An intro to text manipulation in Linux

In Linux, almost everything is a text file, manipulating text is crucial. Let's take look at a few commands that will help us do so:

cat
head
tail
nl
grep
sed
more
less

The cat command

The most basic command to display text.

cat file

cat /usr/share/metasploit-framework/data/wordlists/passwd.lst

Not the most convenient tool, but quick.

The head command

This command will display the first 10 lines (by default) of a file.

head filename

If you wanted to display a specific number of lines, specify it after the command with a -

head -20 passwd.lst

The tail command

The opposite of head, will display the last 10 lines (by default) of a file.

tail filename

If you wanted to display a specify number of lines, specify it after the command with a -

tail -20 passwd.lst

The nl command

Display a file with line numbers.

nl file

If you pipe output to it, it makes referencing a whole lot easier.

head -35 passwd.lst | nl

The grep command

Probably the most widely used text manipulation command. There are entire books on this single command.

cat file | grep keyword

It lets you filter content of a file for display.

cat passwd.list | grep output

Combine it with previous commands, let's view all words from lines 20 to 50 of passwd.lst that have 23 in them

head -50 passwd.lst | tail -30 | grep 23 | nl

• head -50 passwd.lst indicates we want to display the first 50 lines
• tail -30 indicts we want the last 30 lines of those 50 lines from the head command, so lines 20 - 50.
• grep 23 will display only lines that have 23 in them.
• nl will display line numbers.

The sed command

This command lets you search for occurrences of a word or a test pattern and then perform some action on it. Similar to Find and Replace in Windows. Commands in sed begin with a single letter.

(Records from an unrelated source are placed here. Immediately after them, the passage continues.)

-- Nat.toDigits 2 (the [2:] tail of bin(n)) is natBin for positive n
theorem toDigitsCore_eq (n : Nat) : ∀ fuel acc, 1 ≤ n → n ≤ fuel →
    Nat.toDigitsCore 2 (fuel+1) n acc = natBin n ++ acc := by
  induction n using Nat.strong_induction_on with
  | _ n ih =>
    intro fuel acc h1 hf
    rw [Nat.toDigitsCore]
    by_cases h2 : n / 2 = 0
    · have hn1 : n = 1 := by omega
      subst hn1
      simp [natBin, Nat.digitChar]
    · have hn2 : 2 ≤ n := by omega
      obtain ⟨f, rfl⟩ : ∃ f, fuel = f + 1 := ⟨fuel - 1, by omega⟩
      simp only [h2, if_neg h2]
      rw [ih (n/2) (by omega) f (Nat.digitChar (n % 2) :: acc) (by omega) (by omega)]
      rw [natBin_pos n h1]
      rcases Nat.mod_two_eq_zero_or_one n with h | h <;> simp [h, Nat.digitChar]

theorem toDigits_eq (n : Nat) (h : 1 ≤ n) : Nat.toDigits 2 n = natBin n := by
  have := toDigitsCore_eq n n [] h le_rfl
  simpa [Nat.toDigits] using this

theorem natBin_length (n : Nat) : (natBin n).length = PySem.Int.bitLength (n : Int) := by
  induction n using Nat.strong_induction_on with
  | _ n ih =>
    rcases Nat.eq_zero_or_pos n with h | h
    · subst h; simp [natBin]
    · rw [natBin_pos n h, PySem.Int.bitLength_natCast h]
      simp [ih (n/2) (by omega)]

theorem natBin_count_one (n : Nat) : (natBin n).count '1' = PySem.Int.bitCount (n : Int) := by
  induction n using Nat.strong_induction_on with
  | _ n ih =>
    rcases Nat.eq_zero_or_pos n with h | h
    · subst h; simp [natBin]
    · have hih := ih (n/2) (by omega)
      rw [natBin_pos n h, PySem.Int.bitCount_natCast h, List.count_append]
      rcases Nat.mod_two_eq_zero_or_one n with h2 | h2
      · rw [h2, if_neg (by decide)]
        have hc : List.count '1' ['0'] = 0 := by decide
        omega
      · rw [h2, if_pos rfl]
        have hc : List.count '1' ['1'] = 1 := by decide
        omega
-- pv_equiv track=rewrite | github.com/StanSStanman/lfp_causal | lfp_causal/meso/stat_early_vs_late.py | find_val_change
-- ===== SOURCE A (Python) =====
-- def find_val_change(s_arr, t_arr=None, return_cutpoint=False):
--     if t_arr is None:
--         t_arr = s_arr.copy()
--
--     assert len(s_arr) == len(t_arr), 'source and target array should ' \
--                                      'have the same dimensions'
--     cut_arr = []
--     cut_p = []
--     cn = s_arr[0]
--     _i = 0
--     n = len(s_arr)
--     for i in range(n):
--         nn = s_arr[i]
--         if nn != cn:
--             cn = nn
--             cut_arr.append(t_arr[_i:i])
--             cut_p.append(i)
--             _i = i
--         elif nn == cn:
--             continue
--     cut_arr.append(t_arr[_i:i + 1])
--     cut_p.append(i + 1)
--     if return_cutpoint:
--         return cut_arr, cut_p
--     elif not return_cutpoint:
--         return cut_arr
-- ===== SOURCE B (Python) =====
-- def find_val_change(s_arr, t_arr=None, return_cutpoint=False):
--     if t_arr is None:
--         t_arr = s_arr.copy()
--
--     assert len(s_arr) == len(t_arr), 'source and target array should ' \
--                                      'have the same dimensions'
--     n = len(s_arr)
--     change = [i for i in range(1, n) if s_arr[i] != s_arr[i - 1]]
--     bounds = [0] + change + [n]
--     cut_arr = [t_arr[a:b] for a, b in zip(bounds, bounds[1:])]
--     if return_cutpoint:
--         return cut_arr, change + [n]
--     return cut_arr
-- ===== Notes on version B (the rewrite author's own statement) =====
-- stated objective: simpler
-- what changed: B replaces A's single stateful loop (tracking current value, last cut index and two accumulators) by a stateless decomposition: one comprehension collecting the change indices, then slicing t_arr between consecutive boundaries via zip.
-- outside the precondition, e.g. on find_val_change([1, 2], None, True): A returns [[[1], [2]], [1, 2]], B returns [[[1], [2]], [1, 2]]
import Mathlib
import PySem

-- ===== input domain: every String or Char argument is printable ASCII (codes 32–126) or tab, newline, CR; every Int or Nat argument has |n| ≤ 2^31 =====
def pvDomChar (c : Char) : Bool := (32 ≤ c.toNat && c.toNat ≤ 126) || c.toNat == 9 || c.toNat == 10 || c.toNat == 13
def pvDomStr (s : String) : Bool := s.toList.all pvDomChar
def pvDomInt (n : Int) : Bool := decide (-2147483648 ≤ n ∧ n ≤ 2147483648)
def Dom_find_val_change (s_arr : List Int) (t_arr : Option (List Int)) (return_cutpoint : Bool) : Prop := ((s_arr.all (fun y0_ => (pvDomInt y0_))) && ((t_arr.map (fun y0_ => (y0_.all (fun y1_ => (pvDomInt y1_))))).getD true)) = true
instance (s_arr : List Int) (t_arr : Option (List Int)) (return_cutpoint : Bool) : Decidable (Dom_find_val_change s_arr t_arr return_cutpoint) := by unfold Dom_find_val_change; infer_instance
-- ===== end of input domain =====

-- B replaces A's stateful loop by collecting change indices and slicing between consecutive
-- boundaries (a different decomposition, not faster). Equality of RETURN values is proved on
-- Pre_: nonempty s_arr, matching lengths, return_cutpoint = false.

-- ===== PORT A =====
-- Literal transliteration of A. The loop is a foldl over range(0, n) threading the state
-- (cut_arr, cut_p, cn, _i); the leftover loop variable i equals n - 1 (Pre_ gives s_arr ≠ []).
def find_val_change (s_arr : List Int) (t_arr : Option (List Int)) (return_cutpoint : Bool) : List (List Int) :=
  let t := t_arr.getD s_arr                      -- if t_arr is None: t_arr = s_arr.copy()
  -- assert len(s_arr) == len(t_arr): AssertionError excluded by Pre_
  let n : Int := s_arr.length
  let st := (PySem.List.pyRange 0 n 1).foldl
    (fun (st : List (List Int) × List Int × Int × Int) i =>
      -- nn = s_arr[i], in range for i ∈ range(n)
      if PySem.List.pyGetD s_arr i 0 ≠ st.2.2.1 then
        (st.1 ++ [PySem.List.slice t (some st.2.2.2) (some i)], st.2.1 ++ [i],
         PySem.List.pyGetD s_arr i 0, i)
      else st)
    ([], [], PySem.List.pyGetD s_arr 0 0, 0)     -- cn = s_arr[0]: IndexError on [] excluded by Pre_
  let i : Int := n - 1                            -- leftover loop variable (n ≥ 1 under Pre_)
  let cut_arr := st.1 ++ [PySem.List.slice t (some st.2.2.2) (some (i + 1))]
  -- return_cutpoint = True returns the tuple (cut_arr, cut_p), not a List (List Int): excluded by Pre_
  cut_arr

-- ===== PORT B =====
def find_val_change_alt (s_arr : List Int) (t_arr : Option (List Int)) (return_cutpoint : Bool) : List (List Int) :=
  let t := t_arr.getD s_arr
  let n : Int := s_arr.length
  let change := (PySem.List.pyRange 1 n 1).filter
    (fun i => PySem.List.pyGetD s_arr i 0 ≠ PySem.List.pyGetD s_arr (i - 1) 0)
  let bounds := (0 :: change) ++ [n]
  (bounds.zip bounds.tail).map (fun p => PySem.List.slice t (some p.1) (some p.2))

-- ===== PRECONDITION & SPEC =====
-- Pre_ excludes: empty s_arr (A raises IndexError at s_arr[0]); an explicit t_arr of a different
-- length (AssertionError); and return_cutpoint = True, where A returns a TUPLE (cut_arr, cut_p),
-- which is not a value of the declared return type List (List Int).
def Pre_find_val_change (s_arr : List Int) (t_arr : Option (List Int)) (return_cutpoint : Bool) : Prop :=
  s_arr ≠ [] ∧ return_cutpoint = false ∧ (∀ t ∈ t_arr, t.length = s_arr.length)
instance (s_arr : List Int) (t_arr : Option (List Int)) (return_cutpoint : Bool) : Decidable (Pre_find_val_change s_arr t_arr return_cutpoint) := by unfold Pre_find_val_change; infer_instance

def pvWitness_find_val_change : List Int × Option (List Int) × Bool := ([1, 1, 2], some [4, 5, 6], false)

def Spec_find_val_change (s_arr : List Int) (t_arr : Option (List Int)) (return_cutpoint : Bool) (out : List (List Int)) : Prop := out = find_val_change_alt s_arr t_arr return_cutpoint
instance (s_arr : List Int) (t_arr : Option (List Int)) (return_cutpoint : Bool) (out : List (List Int)) : Decidable (Spec_find_val_change s_arr t_arr return_cutpoint out) := by unfold Spec_find_val_change; infer_instance

-- ===== CLAIM (what is proved, stated in full; the proofs are below) =====
def Claim_equal_find_val_change : Prop := ∀ (s_arr : List Int) (t_arr : Option (List Int)) (return_cutpoint : Bool), Dom_find_val_change s_arr t_arr return_cutpoint → Pre_find_val_change s_arr t_arr return_cutpoint → Spec_find_val_change s_arr t_arr return_cutpoint (find_val_change s_arr t_arr return_cutpoint)

-- ===== LEMMAS AND PROOFS =====

-- slices of t between consecutive members of a boundary list
def pvSeg (t : List Int) (bs : List Int) : List (List Int) :=
  (bs.zip bs.tail).map (fun p => PySem.List.slice t (some p.1) (some p.2))

-- the change-index list of B, starting the scan at index a
def pvChg (s : List Int) (a : Int) : List Int :=
  (PySem.List.pyRange a s.length 1).filter
    (fun i => PySem.List.pyGetD s i 0 ≠ PySem.List.pyGetD s (i - 1) 0)

lemma pvSeg_append_last (t : List Int) (x : Int) (xs : List Int) (m : Int) :
    pvSeg t ((x :: xs) ++ [m])
      = pvSeg t (x :: xs) ++ [PySem.List.slice t (some (xs.getLastD x)) (some m)] := by
  induction xs generalizing x with
  | nil => rfl
  | cons y ys ih =>
    rw [List.getLastD_cons]
    simpa [pvSeg] using ih y

-- A's loop, entered at index a with cn = s[a-1] and _i = p, produces B's segments of the
-- remaining change indices.
lemma pvLoop (s t : List Int) (k : Nat) :
    ∀ (a : Int) (ca : List (List Int)) (cp : List Int) (p : Int),
      1 ≤ a → a + k = (s.length : Int) →
      (PySem.List.pyRange a s.length 1).foldl
        (fun (st : List (List Int) × List Int × Int × Int) i =>
          if PySem.List.pyGetD s i 0 ≠ st.2.2.1 then
            (st.1 ++ [PySem.List.slice t (some st.2.2.2) (some i)], st.2.1 ++ [i],
             PySem.List.pyGetD s i 0, i)
          else st)
        (ca, cp, PySem.List.pyGetD s (a - 1) 0, p)
      = (ca ++ pvSeg t (p :: pvChg s a), cp ++ pvChg s a,
         PySem.List.pyGetD s ((s.length : Int) - 1) 0, (pvChg s a).getLastD p) := by
  induction k with
  | zero =>
    intro a ca cp p h1 h2
    have ha : a = (s.length : Int) := by omega
    subst ha
    rw [pvChg, PySem.List.pyRange_one_eq_nil (by omega)]
    simp [pvSeg]
  | succ k ih =>
    intro a ca cp p h1 h2
    have hlt : a < (s.length : Int) := by omega
    rw [pvChg, PySem.List.pyRange_one_cons hlt, List.foldl_cons]
    by_cases hne : PySem.List.pyGetD s a 0 ≠ PySem.List.pyGetD s (a - 1) 0
    · rw [if_pos hne, List.filter_cons_of_pos (by simpa using hne)]
      rw [show (PySem.List.pyRange (a + 1) (s.length : Int) 1).filter
            (fun i => decide (PySem.List.pyGetD s i 0 ≠ PySem.List.pyGetD s (i - 1) 0))
            = pvChg s (a + 1) from rfl]
      rw [show PySem.List.pyGetD s a 0 = PySem.List.pyGetD s (a + 1 - 1) 0 by norm_num]
      rw [ih (a + 1) (ca ++ [PySem.List.slice t (some p) (some a)]) (cp ++ [a]) a
            (by omega) (by omega)]
      rw [List.getLastD_cons]
      simp [pvSeg]
    · rw [if_neg hne, List.filter_cons_of_neg (by simpa using hne)]
      have heq : PySem.List.pyGetD s a 0 = PySem.List.pyGetD s (a - 1) 0 := not_ne_iff.mp hne
      rw [show PySem.List.pyGetD s (a - 1) 0 = PySem.List.pyGetD s (a + 1 - 1) 0 by
            rw [show a + 1 - 1 = a by ring]; exact heq.symm]
      rw [ih (a + 1) ca cp p (by omega) (by omega)]
      rfl

-- ===== VERDICT (by name: the statement is the Claim_ definition above) =====
theorem find_val_change_spec : Claim_equal_find_val_change := by
  intro s_arr t_arr return_cutpoint _ hpre
  obtain ⟨hne, hrc, -⟩ := hpre
  have hl : 0 < s_arr.length := List.length_pos_iff.mpr hne
  have hlen : (0 : Int) < (s_arr.length : Int) := by omega
  unfold Spec_find_val_change find_val_change find_val_change_alt
  dsimp only
  rw [PySem.List.pyRange_one_cons hlen, List.foldl_cons]
  rw [if_neg (by simp)]
  rw [show (0 : Int) + 1 = 1 by norm_num]
  rw [show PySem.List.pyGetD s_arr (0 : Int) 0 = PySem.List.pyGetD s_arr ((1 : Int) - 1) 0 by
        norm_num]
  rw [pvLoop s_arr (t_arr.getD s_arr) (s_arr.length - 1) 1 [] [] 0 (by omega) (by omega)]
  rw [show ((s_arr.length : Int) - 1) + 1 = (s_arr.length : Int) by ring]
  show _ = pvSeg (t_arr.getD s_arr) ((0 :: pvChg s_arr 1) ++ [(s_arr.length : Int)])
  rw [pvSeg_append_last]
  simp
-- pv_equiv track=rewrite | github.com/matthewjselby/advent_of_code | day12/part1.py | generate_perms
-- ===== SOURCE A (Python) =====
-- def generate_perms(pattern):
--     perms = []
--     if pattern[0] == '?':
--         perms = ['.', '#']
--     else:
--         perms = [pattern[0]]
--     for pattern_idx in range(1, len(pattern)):
--         if pattern[pattern_idx] == '?':
--             new_perms = []
--             for perm_idx in range(len(perms)):
--                 new_perms.append(perms[perm_idx] + '.')
--                 new_perms.append(perms[perm_idx] + '#')
--             perms = new_perms
--         else:
--             for perm_idx in range(len(perms)):
--                 perms[perm_idx] += pattern[pattern_idx]
--     return perms
-- ===== SOURCE B (Python) =====
-- from itertools import product
--
--
-- def generate_perms(pattern):
--     if not pattern:
--         return ['']
--     options = [['.', '#'] if c == '?' else [c] for c in pattern]
--     return [''.join(choice) for choice in product(*options)]
-- ===== Notes on version B (the rewrite author's own statement) =====
-- stated objective: faster
-- what changed: Replaces the incremental Python-level perm-list doubling loop with a per-character options table fed to C-level itertools.product, joining each tuple once.
-- crash fix: On the empty pattern A raises IndexError (pattern[0]); B returns ['']. — e.g. on generate_perms(""): A raises IndexError, B returns [""]
import Mathlib
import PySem

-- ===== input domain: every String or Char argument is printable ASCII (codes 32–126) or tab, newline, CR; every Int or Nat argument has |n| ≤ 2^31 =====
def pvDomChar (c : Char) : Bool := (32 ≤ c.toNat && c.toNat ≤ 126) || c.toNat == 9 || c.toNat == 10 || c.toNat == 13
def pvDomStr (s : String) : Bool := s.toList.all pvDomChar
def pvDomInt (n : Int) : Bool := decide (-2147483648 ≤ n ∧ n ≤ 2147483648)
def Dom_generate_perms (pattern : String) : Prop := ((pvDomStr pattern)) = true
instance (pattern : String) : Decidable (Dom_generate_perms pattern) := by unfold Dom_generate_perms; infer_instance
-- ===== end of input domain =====

-- B replaces A's incremental list-doubling loop with a per-character options table whose
-- cartesian product is joined once (idiomatic itertools.product style); same values, same order.

-- ===== PORT A =====
-- Transliteration of A: seed perms from pattern[0], then for each later character either
-- double the list (appending '.' and '#' variants, in order) or extend every perm in place.
def generate_perms (pattern : String) : List String :=
  match pattern.toList with
  | [] => []  -- Python raises IndexError here (pattern[0]); excluded by Pre_generate_perms
  | c :: rest =>
    let perms : List String := if c = '?' then [".", "#"] else [String.ofList [c]]
    rest.foldl (fun perms ch =>
      if ch = '?' then
        perms.foldl (fun new_perms p => new_perms ++ [p ++ ".", p ++ "#"]) []
      else
        perms.map (fun p => p ++ String.ofList [ch])) perms

-- ===== PORT B =====
-- Transliteration of B: options table per character, then the cartesian product
-- (itertools.product order: leftmost slot varies slowest), each choice joined to a string.
def generate_perms_alt (pattern : String) : List String :=
  match pattern.toList with
  | [] => [""]
  | _ :: _ =>
    let options : List (List Char) :=
      pattern.toList.map (fun c => if c = '?' then ['.', '#'] else [c])
    (options.foldr (fun opts acc => opts.flatMap (fun x => acc.map (fun t => x :: t))) [[]]).map
      (fun t => String.ofList t)

-- ===== PRECONDITION & SPEC =====
-- Pre_ excludes the empty pattern, on which A raises IndexError at pattern[0].
def Pre_generate_perms (pattern : String) : Prop := pattern ≠ ""
instance (pattern : String) : Decidable (Pre_generate_perms pattern) := by
  unfold Pre_generate_perms; infer_instance

def pvWitness_generate_perms : String := "?a?"

-- On the empty pattern A raises IndexError (pattern[0]); B returns [''].
def Raises_generate_perms (pattern : String) : Prop := pattern = ""
instance (pattern : String) : Decidable (Raises_generate_perms pattern) := by
  unfold Raises_generate_perms; infer_instance
def pvRaiseWitness_generate_perms : String := ""
def pvRaiseWitnessOut_generate_perms : List String := [""]

def Spec_generate_perms (pattern : String) (out : List String) : Prop := out = generate_perms_alt pattern
instance (pattern : String) (out : List String) : Decidable (Spec_generate_perms pattern out) := by unfold Spec_generate_perms; infer_instance

-- ===== CLAIM (what is proved, stated in full; the proofs are below) =====
def Claim_equal_generate_perms : Prop := ∀ (pattern : String), Dom_generate_perms pattern → Pre_generate_perms pattern → Spec_generate_perms pattern (generate_perms pattern)
def Claim_raises_generate_perms : Prop := (∀ (pattern : String), Dom_generate_perms pattern → Raises_generate_perms pattern → ¬ Pre_generate_perms pattern) ∧ (Dom_generate_perms (pvRaiseWitness_generate_perms) ∧ Raises_generate_perms (pvRaiseWitness_generate_perms) ∧ generate_perms_alt (pvRaiseWitness_generate_perms) = pvRaiseWitnessOut_generate_perms)

-- ===== LEMMAS AND PROOFS =====

-- B's product, as a direct recursion on the character list.
def pvProd (cs : List Char) : List (List Char) :=
  match cs with
  | [] => [[]]
  | c :: cs =>
    (if c = '?' then ['.', '#'] else [c]).flatMap (fun x => (pvProd cs).map (fun t => x :: t))

theorem pvProd_eq_foldr (cs : List Char) :
    (cs.map (fun c => if c = '?' then ['.', '#'] else [c])).foldr
      (fun opts acc => opts.flatMap (fun x => acc.map (fun t => x :: t))) [[]] = pvProd cs := by
  induction cs with
  | nil => rfl
  | cons c cs ih => simp [pvProd, ih]

-- Reassociation of concatenation into ofList cons form.
theorem pv_dot_append (p : String) (t : List Char) :
    p ++ "." ++ String.ofList t = p ++ String.ofList ('.' :: t) := by
  simp [String.ext_iff]

theorem pv_hash_append (p : String) (t : List Char) :
    p ++ "#" ++ String.ofList t = p ++ String.ofList ('#' :: t) := by
  simp [String.ext_iff]

theorem pv_dot_prepend (t : List Char) : "." ++ String.ofList t = String.ofList ('.' :: t) := by
  simp [String.ext_iff]

theorem pv_hash_prepend (t : List Char) : "#" ++ String.ofList t = String.ofList ('#' :: t) := by
  simp [String.ext_iff]

theorem pv_singleton_append (c : Char) (t : List Char) :
    String.ofList [c] ++ String.ofList t = String.ofList (c :: t) := by
  simp [String.ext_iff]

-- A's loop over the remaining characters computes, for each seed perm p in order,
-- p followed by every product suffix of the rest, in product order.
theorem loopA_eq (rest : List Char) (ps : List String) :
    rest.foldl (fun perms ch =>
      if ch = '?' then
        perms.foldl (fun new_perms p => new_perms ++ [p ++ ".", p ++ "#"]) []
      else
        perms.map (fun p => p ++ String.ofList [ch])) ps
    = ps.flatMap (fun p => (pvProd rest).map (fun t => String.ofList (p.toList ++ t))) := by
  induction rest generalizing ps with
  | nil => simp [pvProd]
  | cons c cs ih =>
    simp only [List.foldl_cons]
    rw [ih]
    by_cases hc : c = '?'
    · subst hc
      rw [PySem.List.foldl_append_eq_flatMap]
      simp [pvProd, List.flatMap_assoc, Function.comp_def, pv_dot_append, pv_hash_append]
    · simp only [if_neg hc, List.flatMap_map]
      simp [pvProd, hc, Function.comp_def]

-- ===== VERDICT (by name: the statement is the Claim_ definition above) =====
theorem generate_perms_spec : Claim_equal_generate_perms := by
  intro pattern _ hpre
  unfold Spec_generate_perms generate_perms generate_perms_alt
  cases h : pattern.toList with
  | nil =>
    exact absurd (by cases pattern; simp_all) hpre
  | cons c rest =>
    dsimp only
    rw [pvProd_eq_foldr, loopA_eq]
    by_cases hc : c = '?'
    · subst hc
      simp [pvProd, Function.comp_def, pv_dot_prepend, pv_hash_prepend]
    · simp [pvProd, hc, Function.comp_def, pv_singleton_append]

theorem generate_perms_raises : Claim_raises_generate_perms := by
  unfold Claim_raises_generate_perms
  constructor
  · intro p _ hr
    unfold Raises_generate_perms at hr
    unfold Pre_generate_perms
    simp [hr]
  · exact ⟨by decide, by decide, by decide⟩

theorem generate_perms_raises_witness :
    generate_perms_alt pvRaiseWitness_generate_perms = pvRaiseWitnessOut_generate_perms :=
  generate_perms_raises.2.2.2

s is the substitution command

echo "gwyn" | sed 's/gwyn/gps'

Let's use sed to find all the instances of mysl in the snort.conf file and replace it with MySQL and save the file as snorttest.conf in our current directory

sed s/searchterm/replacementterm/occurence

The g here stands for global and means replace all instances of the occurrence.

sed s/mysql/MySQL/g /etc/snort/snort.conf > snorttest.conf

You can specify which occurrence of the line you want to replace by using /1, /2, etc, at the end.

Let's say we have this textfile.txt

gwyn gps
gwyn gps gps
gwyn gps gps gps

How can we only replace the second occurrence of gps with gwyneth per each line?

sed s/gps/gwyneth/2 textfile.txt > sample.txt

Now what if we wanted to replace the second occurrence in only the third line? We can preface the s command with a number to indicate that.

sed 3s/gps/gwyneth/2 textfile.txt > sample2.txt

Let's view each occurrence of mysql in snort.conf

and replace the every mysql occurrence in the second line with dogs and save that to sample2.txt

The more command

Displays a page of a file at a time and lets you page down.

more file

more snort.conf

The less command

Similar to the more command, except with more utility. Less is more :)

less file

If you press the / key, less will let you search for terms in the file.

less snort.conf

Here I pressed / and typed option

less took me to the first occurrence, hit n for next.

That's it for this one, I'm starting to finally understand the power of chaining these commands together.